(Data extracted from a collection)
_ _ _ _ _

-- pv_equiv track=rewrite | github.com/spyder-ide/spyder | spyder/plugins/editor/extensions/docstring.py | _find_quote_position
-- ===== SOURCE A (Python) =====
-- def _find_quote_position(text):
--     """Return the start and end position of pairs of quotes."""
--     pos = {}
--     is_found_left_quote = False
--     quote = None
--     left_pos = None
--
--     for idx, character in enumerate(text):
--         if not is_found_left_quote:
--             if character in {"'", '"'}:
--                 is_found_left_quote = True
--                 quote = character
--                 left_pos = idx
--         else:
--             if character == quote and text[idx - 1] != '\\':
--                 pos[left_pos] = idx
--                 is_found_left_quote = False
--
--     if is_found_left_quote:
--         raise IndexError(f"No matching close quote at: {left_pos}")
--
--     return pos
-- ===== SOURCE B (Python) =====
-- def _find_quote_position(text):
--     """Return the start and end position of pairs of quotes."""
--     pos = {}
--     n = len(text)
--     i = 0
--     while i < n:
--         c = text[i]
--         if c in "'\"":
--             # scan for the first unescaped matching close quote
--             j = i + 1
--             while j < n and not (text[j] == c and text[j - 1] != '\\'):
--                 j += 1
--             if j == n:
--                 raise IndexError(f"No matching close quote at: {i}")
--             pos[i] = j
--             i = j + 1
--         else:
--             i += 1
--     return pos
-- ===== Notes on version B (the rewrite author's own statement) =====
-- stated objective: simpler
-- what changed: A's single pass with a three-variable state machine (is_found_left_quote/quote/left_pos) is replaced by an index-jumping outer loop with an inner scan: find an opening quote, scan forward for the first unescaped matching close, record the pair and resume after it — no boolean state is carried.
import Mathlib
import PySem

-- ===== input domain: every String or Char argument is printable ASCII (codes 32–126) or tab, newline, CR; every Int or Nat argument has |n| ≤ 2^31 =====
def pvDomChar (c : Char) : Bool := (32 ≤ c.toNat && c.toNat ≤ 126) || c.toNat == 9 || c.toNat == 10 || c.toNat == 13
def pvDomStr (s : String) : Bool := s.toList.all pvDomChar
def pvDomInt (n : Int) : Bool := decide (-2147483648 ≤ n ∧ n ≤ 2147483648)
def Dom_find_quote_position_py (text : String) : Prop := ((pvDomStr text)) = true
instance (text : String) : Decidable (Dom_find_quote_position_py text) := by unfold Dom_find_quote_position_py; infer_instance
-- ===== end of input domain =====

-- B replaces A's one-pass boolean state machine (is_found_left_quote/quote/left_pos) by an
-- outer loop that jumps from opening quote to opening quote with an inner scan finding the
-- matching close; same return value wherever A returns (objective: simpler, no speed claim).

-- ===== PORT A =====
-- one step of A's for-loop over enumerate(text); state = (pos, is_found_left_quote, quote, left_pos)
def aStep (cs : List Char)
    (st : PySem.Dict Int Int × Bool × Option Char × Option Int) (p : Int × Char) :
    PySem.Dict Int Int × Bool × Option Char × Option Int :=
  match st, p with
  | (pos, isFound, quote, leftPos), (idx, character) =>
    if isFound = false then
      if character = '\'' ∨ character = '"' then (pos, true, some character, some idx)
      else (pos, isFound, quote, leftPos)
    else
      if some character = quote ∧ PySem.List.pyGet? cs (idx - 1) ≠ some '\\' then
        -- left_pos is always set when is_found_left_quote (getD 0 is never read with its default)
        (pos.insert (leftPos.getD 0) idx, false, quote, leftPos)
      else (pos, isFound, quote, leftPos)

def find_quote_position_py (text : String) : List (Int × Int) :=
  let cs := text.toList
  let fin := (PySem.List.enumerate cs 0).foldl (aStep cs)
      ((PySem.Dict.empty : PySem.Dict Int Int), false, (none : Option Char), (none : Option Int))
  -- Python raises IndexError here when fin.2.1 = true; Pre_ excludes exactly those inputs
  fin.1.items

-- ===== PORT B =====
-- inner while-loop of B: first index j ≥ start with text[j] == q and text[j-1] != '\\';
-- returns the index together with the suffix after it (none = hits end of text, B raises)
def bFindClose (cs : List Char) (q : Char) : List Char → Int → Option (Int × List Char)
  | [], _ => none
  | c :: rest, j =>
    if c = q ∧ PySem.List.pyGet? cs (j - 1) ≠ some '\\' then some (j, rest)
    else bFindClose cs q rest (j + 1)

theorem bFindClose_len (cs : List Char) (q : Char) :
    ∀ (l : List Char) (j j' : Int) (l' : List Char),
      bFindClose cs q l j = some (j', l') → l'.length < l.length := by
  intro l
  induction l with
  | nil => intro j j' l' h; simp [bFindClose] at h
  | cons c rest ih =>
    intro j j' l' h
    simp only [bFindClose] at h
    split at h
    · cases h; simp
    · exact Nat.lt_trans (ih (j + 1) j' l' h) (by simp)

-- outer while-loop of B over the suffix of text at index i
def bGo (cs : List Char) : List Char → Int → List (Int × Int)
  | [], _ => []
  | c :: rest, i =>
    if c = '\'' ∨ c = '"' then
      match h : bFindClose cs c rest (i + 1) with
      | some (j, rest') => (i, j) :: bGo cs rest' (j + 1)
      | none => []   -- Python B raises IndexError here; Pre_ excludes exactly those inputs
    else bGo cs rest (i + 1)
termination_by l _ => l.length
decreasing_by
  · exact Nat.lt_trans (bFindClose_len cs c rest (i + 1) j rest' h) (by simp)
  · simp

def find_quote_position_py_alt (text : String) : List (Int × Int) :=
  bGo text.toList text.toList 0

-- ===== PRECONDITION & SPEC =====
-- Pre_ excludes exactly the inputs with a dangling unescaped opening quote, on which the
-- Python A (and B alike) raises IndexError instead of returning.
mutual
-- no unclosed quote when scanning l (prev = character before l's head)
def pvOkClose (q prev : Char) : List Char → Bool
  | [] => false
  | c :: rest => if c = q ∧ prev ≠ '\\' then pvOkScan rest else pvOkClose q c rest
def pvOkScan : List Char → Bool
  | [] => true
  | c :: rest => if c = '\'' ∨ c = '"' then pvOkClose c c rest else pvOkScan rest
end

def Pre_find_quote_position_py (text : String) : Prop := pvOkScan text.toList = true
instance (text : String) : Decidable (Pre_find_quote_position_py text) := by
  unfold Pre_find_quote_position_py; infer_instance

def pvWitness_find_quote_position_py : String := "say 'hi' and \"b\\\"ye\""

def Spec_find_quote_position_py (text : String) (out : List (Int × Int)) : Prop := out = find_quote_position_py_alt text
instance (text : String) (out : List (Int × Int)) : Decidable (Spec_find_quote_position_py text out) := by unfold Spec_find_quote_position_py; infer_instance

-- ===== CLAIM (what is proved, stated in full; the proofs are below) =====
def Claim_equal_find_quote_position_py : Prop := ∀ (text : String), Dom_find_quote_position_py text → Pre_find_quote_position_py text → Spec_find_quote_position_py text (find_quote_position_py text)

-- ===== LEMMAS AND PROOFS =====

-- A's fold from the two loop states equals B's two loops, for any suffix l starting at index i.
-- (The ports agree even where Python raises, so no side condition beyond the key bound is needed.)
mutual
theorem aFold_open (cs l : List Char) (i : Int) (q0 : Option Char) (lp0 : Option Int)
    (d : PySem.Dict Int Int) (hk : ∀ k ∈ d.keys, k < i) :
    ((PySem.List.enumerate l i).foldl (aStep cs) (d, false, q0, lp0)).1.items
      = d.items ++ bGo cs l i := by
  match l with
  | [] => simp [PySem.List.enumerate_nil, bGo]
  | c :: rest =>
    rw [PySem.List.enumerate_cons]
    simp only [List.foldl_cons]
    by_cases hq : c = '\'' ∨ c = '"'
    · have hstep : aStep cs (d, false, q0, lp0) (i, c) = (d, true, some c, some i) := by
        simp [aStep, hq]
      rw [hstep, aFold_close cs rest (i + 1) c i d hk (by omega)]
      simp only [bGo, if_pos hq]
      rcases hfc : bFindClose cs c rest (i + 1) with _ | ⟨j, rest'⟩ <;> simp
    · have hstep : aStep cs (d, false, q0, lp0) (i, c) = (d, false, q0, lp0) := by
        simp [aStep, hq]
      rw [hstep, aFold_open cs rest (i + 1) q0 lp0 d (fun k hkmem => by
        have := hk k hkmem; omega)]
      simp only [bGo, if_neg hq]
  termination_by l.length
  decreasing_by all_goals simp

theorem aFold_close (cs l : List Char) (i : Int) (q : Char) (lp : Int)
    (d : PySem.Dict Int Int) (hk : ∀ k ∈ d.keys, k < lp) (hlp : lp < i) :
    ((PySem.List.enumerate l i).foldl (aStep cs) (d, true, some q, some lp)).1.items
      = d.items ++ (match bFindClose cs q l i with
          | some (j, rest') => ((lp, j) : Int × Int) :: bGo cs rest' (j + 1)
          | none => []) := by
  match l with
  | [] => simp [PySem.List.enumerate_nil, bFindClose]
  | c :: rest =>
    rw [PySem.List.enumerate_cons]
    simp only [List.foldl_cons]
    by_cases hc : c = q ∧ PySem.List.pyGet? cs (i - 1) ≠ some '\\'
    · have hstep : aStep cs (d, true, some q, some lp) (i, c)
          = (d.insert lp i, false, some q, some lp) := by
        simp only [aStep]
        rw [if_neg (by simp), if_pos ⟨by simp [hc.1], hc.2⟩]
        rfl
      have hfresh : d.contains lp = false := by
        rw [PySem.Dict.contains_eq_decide_mem_keys]
        simp only [decide_eq_false_iff_not]
        intro hmem; have := hk lp hmem; omega
      have hk' : ∀ k ∈ (d.insert lp i).keys, k < i + 1 := by
        intro k hkmem
        rcases (PySem.Dict.mem_keys_insert d lp k i).1 hkmem with h | h
        · omega
        · have := hk k h; omega
      rw [hstep, aFold_open cs rest (i + 1) (some q) (some lp) (d.insert lp i) hk']
      rw [PySem.Dict.items_insert_of_not_contains d i hfresh]
      simp only [bFindClose, if_pos hc, List.append_assoc, List.singleton_append]
    · have hstep : aStep cs (d, true, some q, some lp) (i, c)
          = (d, true, some q, some lp) := by
        simp only [aStep]
        rw [if_neg (by simp)]
        rw [if_neg (by intro h; exact hc ⟨by injection h.1, h.2⟩)]
      rw [hstep, aFold_close cs rest (i + 1) q lp d hk (by omega)]
      simp only [bFindClose, if_neg hc]
  termination_by l.length
  decreasing_by all_goals simp
end

-- ===== VERDICT (by name: the statement is the Claim_ definition above) =====
theorem find_quote_position_py_spec : Claim_equal_find_quote_position_py := by
  intro text _ _
  unfold Spec_find_quote_position_py find_quote_position_py find_quote_position_py_alt
  rw [aFold_open text.toList text.toList 0 none none PySem.Dict.empty (by simp [PySem.Dict.keys_empty])]
  rfl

_ _ _ _ _

What is required: Copy, from the lines above, each one that holds "over".

Result of this exercise:
-- one step of A's for-loop over enumerate(text); state = (pos, is_found_left_quote, quote, left_pos)
-- outer while-loop of B over the suffix of text at index i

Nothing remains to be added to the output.